Was at Lowes yesterday and saw the Pleasant Hearth stoves and they seemed OK.. I did look at the specs (online) and they are about 100 lbs. lighter than the Summer's Heat they are replacing. In my mind lighter means you're getting less metal and in a stove that would be a negative in my opinion. On the upside they offer a 5 yr. warranty and the blower is free.. One thing I do expect from a woodstove is durability and I have my concerns that the Pleasant Hearth will hold up as well as the Summer's Heat/Englander stoves.. I hope to hear more from others that may have purchased one as I am thinking I will need to upgrade from this stove at some time.. I want a low maintenance stove and convection is important to me and it can't be a parts hog.. I love the soapstone stoves as they look great year round but they are not convection  If there is one good thing about this old stove it's the fact that it rarely ever needs parts....

Ray


----------



## BrotherBart (Nov 27, 2010)

Neither the Pleasant Hearth or the Englander are convection stoves. And both have the same five year firebox warranty.


----------



## precaud (Nov 27, 2010)

raybonz said:
			
		

> ... I did look at the specs (online) and they are about 100 lbs. lighter than the Summer's Heat they are replacing. In my mind lighter means you're getting less metal and in a stove that would be a negative in my opinion.



Not necessarily. Less weight means less btu storage. But it also means faster warmups - the stove will start producing uselful heat more quickly. So it's a tradeoff - heat now, or heat later.


----------



## raybonz (Nov 27, 2010)

BrotherBart said:
			
		

> Neither the Pleasant Hearth or the Englander are convection stoves. And both have the same five year firebox warranty.



Dunno what I was thinking, guess the blower threw me off.. Radiant heat tends to make feel too hot and I need to move the heat around so a blower helps alot.. All stoves provide radiant heat the blower just reduces that effect a bit.. BB how has your Englander held up so far? So far I haven't seen many negatives and the price is right for sure..

Ray


----------



## raybonz (Nov 27, 2010)

precaud said:
			
		

> raybonz said:
> 
> 
> 
> ...



That quick heat may be true but I think the effect is negligible however I feel durability would be the biggest trade off.. Englander is established with a track record so at least you know what you're into and their support seems decent (one of their people frequent this forum) so they are responsive as well if not proactive.. Just weighing my options and advance researching in case I decide to upgrade.. 

Ray


----------



## precaud (Nov 27, 2010)

raybonz said:
			
		

> That may be true but I think the effect is neglible



100 lbs difference is unlikely to be negligible - that's 33% off the weight off the heavier one! Chances are, it's quite noticeable.

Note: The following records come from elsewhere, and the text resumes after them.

theorem pv_half_f_nonneg (f : Nat) (n a : Int) (ha : 0 ≤ a) :
    0 ≤ pv_nimber_product_half_f f n a := by
  induction f generalizing n a with
  | zero => simpa [pv_nimber_product_half_f]
  | succ f ih =>
    simp only [pv_nimber_product_half_f]
    split_ifs with h1 h2
    · exact ha
    · omega
    · exact pv_combine_nonneg _ _ _
        (ih _ _ (ih _ _ (pv_split_nonneg _ _ ha).2))
        (ih _ _ (pv_bxor_nonneg _ _ (pv_split_nonneg _ _ ha).2 (pv_split_nonneg _ _ ha).1))

theorem pv_half_nonneg (n a : Int) (ha : 0 ≤ a) : 0 ≤ pv_nimber_product_half n a :=
  pv_half_f_nonneg _ _ _ ha

theorem pv_square_f_nonneg (f : Nat) (a : Int) (ha : 0 ≤ a) :
    0 ≤ pv_nimber_square_f f a := by
  induction f generalizing a with
  | zero => simpa [pv_nimber_square_f]
  | succ f ih =>
    simp only [pv_nimber_square_f]
    split_ifs with h1
    · exact ha
    · exact pv_combine_nonneg _ _ _
        (pv_bxor_nonneg _ _ (pv_half_nonneg _ _ (ih _ (pv_split_nonneg _ _ ha).2))
          (ih _ (pv_split_nonneg _ _ ha).1))
        (ih _ (pv_split_nonneg _ _ ha).2)

theorem pv_square_nonneg (a : Int) (ha : 0 ≤ a) : 0 ≤ pv_nimber_square a :=
  pv_square_f_nonneg _ _ ha

theorem pv_band_nonneg (a b : Int) (ha : 0 ≤ a) : 0 ≤ PySem.Int.band a b :=
  PySem.Int.band_nonneg_of_nonneg_left _ ha

theorem pv_product_f_nonneg (f : Nat) (a b : Int) (ha : 0 ≤ a) (hb : 0 ≤ b) :
    0 ≤ pv_nimber_product_f f a b := by
  induction f generalizing a b with
  | zero => simp [pv_nimber_product_f]
  | succ f ih =>
    simp only [pv_nimber_product_f]
    split_ifs <;>
    repeat'
      first
        | omega
        | exact (pv_split_nonneg _ _ (by omega)).1
        | exact (pv_split_nonneg _ _ (by omega)).2
        | apply pv_combine_nonneg
        | apply pv_bxor_nonneg
        | apply pv_half_nonneg
        | apply pv_square_nonneg
        | apply pv_band_nonneg
        | apply ih

theorem pv_product_nonneg (a b : Int) (ha : 0 ≤ a) (hb : 0 ≤ b) :
    0 ≤ pv_nimber_product a b := pv_product_f_nonneg _ _ _ ha hb

theorem pv_f_swap (f : Nat) (a b : Int) :
    pv_nimber_product_f (f + 1) a b = pv_nimber_product_f (f + 1) b a := by
  by_cases h : a = b
  · rw [h]
  · simp only [pv_nimber_product_f, if_neg h, if_neg (Ne.symm h)]
    rcases lt_trichotomy a b with hlt | heq | hgt
    · simp only [if_pos hlt, if_neg (not_lt.mpr (le_of_lt hlt))]
    · exact absurd heq h
    · simp only [if_neg (not_lt.mpr (le_of_lt hgt)), if_pos hgt]

theorem pv_product_f_fuel (f g : Nat) (a b : Int) (ha : 0 ≤ a) (hb : 0 ≤ b)
    (hf : a.toNat + b.toNat < f) (hg : a.toNat + b.toNat < g) :
    pv_nimber_product_f f a b = pv_nimber_product_f g a b := by
  induction f generalizing g a b with
  | zero => omega
  | succ f ih =>
    cases g with
    | zero => omega
    | succ g =>
      by_cases h1 : a = b
      · subst h1; simp [pv_nimber_product_f]
      · suffices hs : ∀ A B : Int, 0 ≤ B → B < A →
            A.toNat + B.toNat < f + 1 → A.toNat + B.toNat < g + 1 →
            pv_nimber_product_f (f + 1) A B = pv_nimber_product_f (g + 1) A B by
          rcases lt_or_gt_of_ne h1 with hlt | hgt
          · rw [pv_f_swap f a b, pv_f_swap g a b]
            exact hs b a ha hlt (by omega) (by omega)
          · exact hs a b hb hgt (by omega) (by omega)
        intro A B hB hBA hfA hgA
        have hA0 : 0 ≤ A := by omega
        simp only [pv_nimber_product_f, if_neg (by omega : ¬ A = B),
          if_neg (not_lt.mpr (le_of_lt hBA))]
        by_cases hA1 : A ≤ 1
        · simp only [if_pos hA1]
        · simp only [if_neg hA1]
          have hA2 : 2 ≤ A := by omega
          obtain ⟨hlv1, hTle, hTlt⟩ := pv_lv_T A hA2
          have hw0 : (0:Int) ≤ pv_nimber_lv A - 1 := by omega
          obtain ⟨hpa1n, hpa1u, hpa2n, hpa2u⟩ :=
            pv_split_bounds (pv_nimber_lv A - 1) A hw0 hA0 hTlt
          by_cases hgt2 : pv_nimber_lv A > pv_nimber_lv B
          · simp only [if_pos hgt2]
            rw [ih g (pv_nimber_split (pv_nimber_lv A - 1) A).2 B hpa2n hB
                (by omega) (by omega),
              ih g (pv_nimber_split (pv_nimber_lv A - 1) A).1 B hpa1n hB
                (by omega) (by omega)]
          · simp only [if_neg hgt2]
            have hlvB : pv_nimber_lv A ≤ pv_nimber_lv B := not_lt.mp hgt2
            have hB2 : 2 ≤ B := by
              by_contra h
              have hb1 : B ≤ 1 := by omega
              have : pv_nimber_lv B = 0 := by unfold pv_nimber_lv; rw [if_pos hb1]
              omega
            obtain ⟨hlvB1, hTBle, hTBlt⟩ := pv_lv_T B hB2
            have hexp : (pv_nimber_lv A - 1).toNat ≤ (pv_nimber_lv B - 1).toNat := by omega
            have hTAB : (2:Int) ^ 2 ^ (pv_nimber_lv A - 1).toNat ≤
                2 ^ 2 ^ (pv_nimber_lv B - 1).toNat :=
              pow_le_pow_right₀ (by norm_num) (Nat.pow_le_pow_right (by norm_num) hexp)
            have hTleB : (2:Int) ^ 2 ^ (pv_nimber_lv A - 1).toNat ≤ B := le_trans hTAB hTBle
            have hBlt : B < 2 ^ 2 ^ (pv_nimber_lv A - 1).toNat *
                2 ^ 2 ^ (pv_nimber_lv A - 1).toNat := lt_trans hBA hTlt
            obtain ⟨hpb1n, hpb1u, hpb2n, hpb2u⟩ :=
              pv_split_bounds (pv_nimber_lv A - 1) B hw0 (by omega) hBlt
            have hxa := pv_bxor_lt _ _ _ hpa1n hpa2n hpa1u hpa2u
            have hxb := pv_bxor_lt _ _ _ hpb1n hpb2n hpb1u hpb2u
            have hxan := pv_bxor_nonneg _ _ hpa1n hpa2n
            have hxbn := pv_bxor_nonneg _ _ hpb1n hpb2n
            rw [ih g (pv_nimber_split (pv_nimber_lv A - 1) A).1
                  (pv_nimber_split (pv_nimber_lv A - 1) B).1 hpa1n hpb1n
                  (by omega) (by omega),
              ih g (PySem.Int.bxor (pv_nimber_split (pv_nimber_lv A - 1) A).1
                    (pv_nimber_split (pv_nimber_lv A - 1) A).2)
                  (PySem.Int.bxor (pv_nimber_split (pv_nimber_lv A - 1) B).1
                    (pv_nimber_split (pv_nimber_lv A - 1) B).2) hxan hxbn
                  (by omega) (by omega),
              ih g (pv_nimber_split (pv_nimber_lv A - 1) A).2
                  (pv_nimber_split (pv_nimber_lv A - 1) B).2 hpa2n hpb2n
                  (by omega) (by omega)]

> however I feel durabilty would be the biggest trade off..


Methinks you are applying an "old-school" assumption that "heavier is better." I don't buy that, especially when it comes to efficient heat production. Too many other considerations weigh into the durability issue to say that weight is the dominant factor.


----------



## BrotherBart (Nov 27, 2010)

raybonz said:
			
		

> BB how has your Englander held up so far? So far I haven't seen many negatives and the price is right for sure..



Season five and it is sitting over there right now heating the joint. Looks like it is a keeper. Loaded it at nine thirty last night and it was twenty six outside and 71 downstairs and 69 upstairs when I got up at eight o'clock this morning. Dragged the pile forward, tossed on three splits and let'er eat. I just banked the big load of coals and will let it sit and radiate till dark or so. Supposed to get down to twenty tonight.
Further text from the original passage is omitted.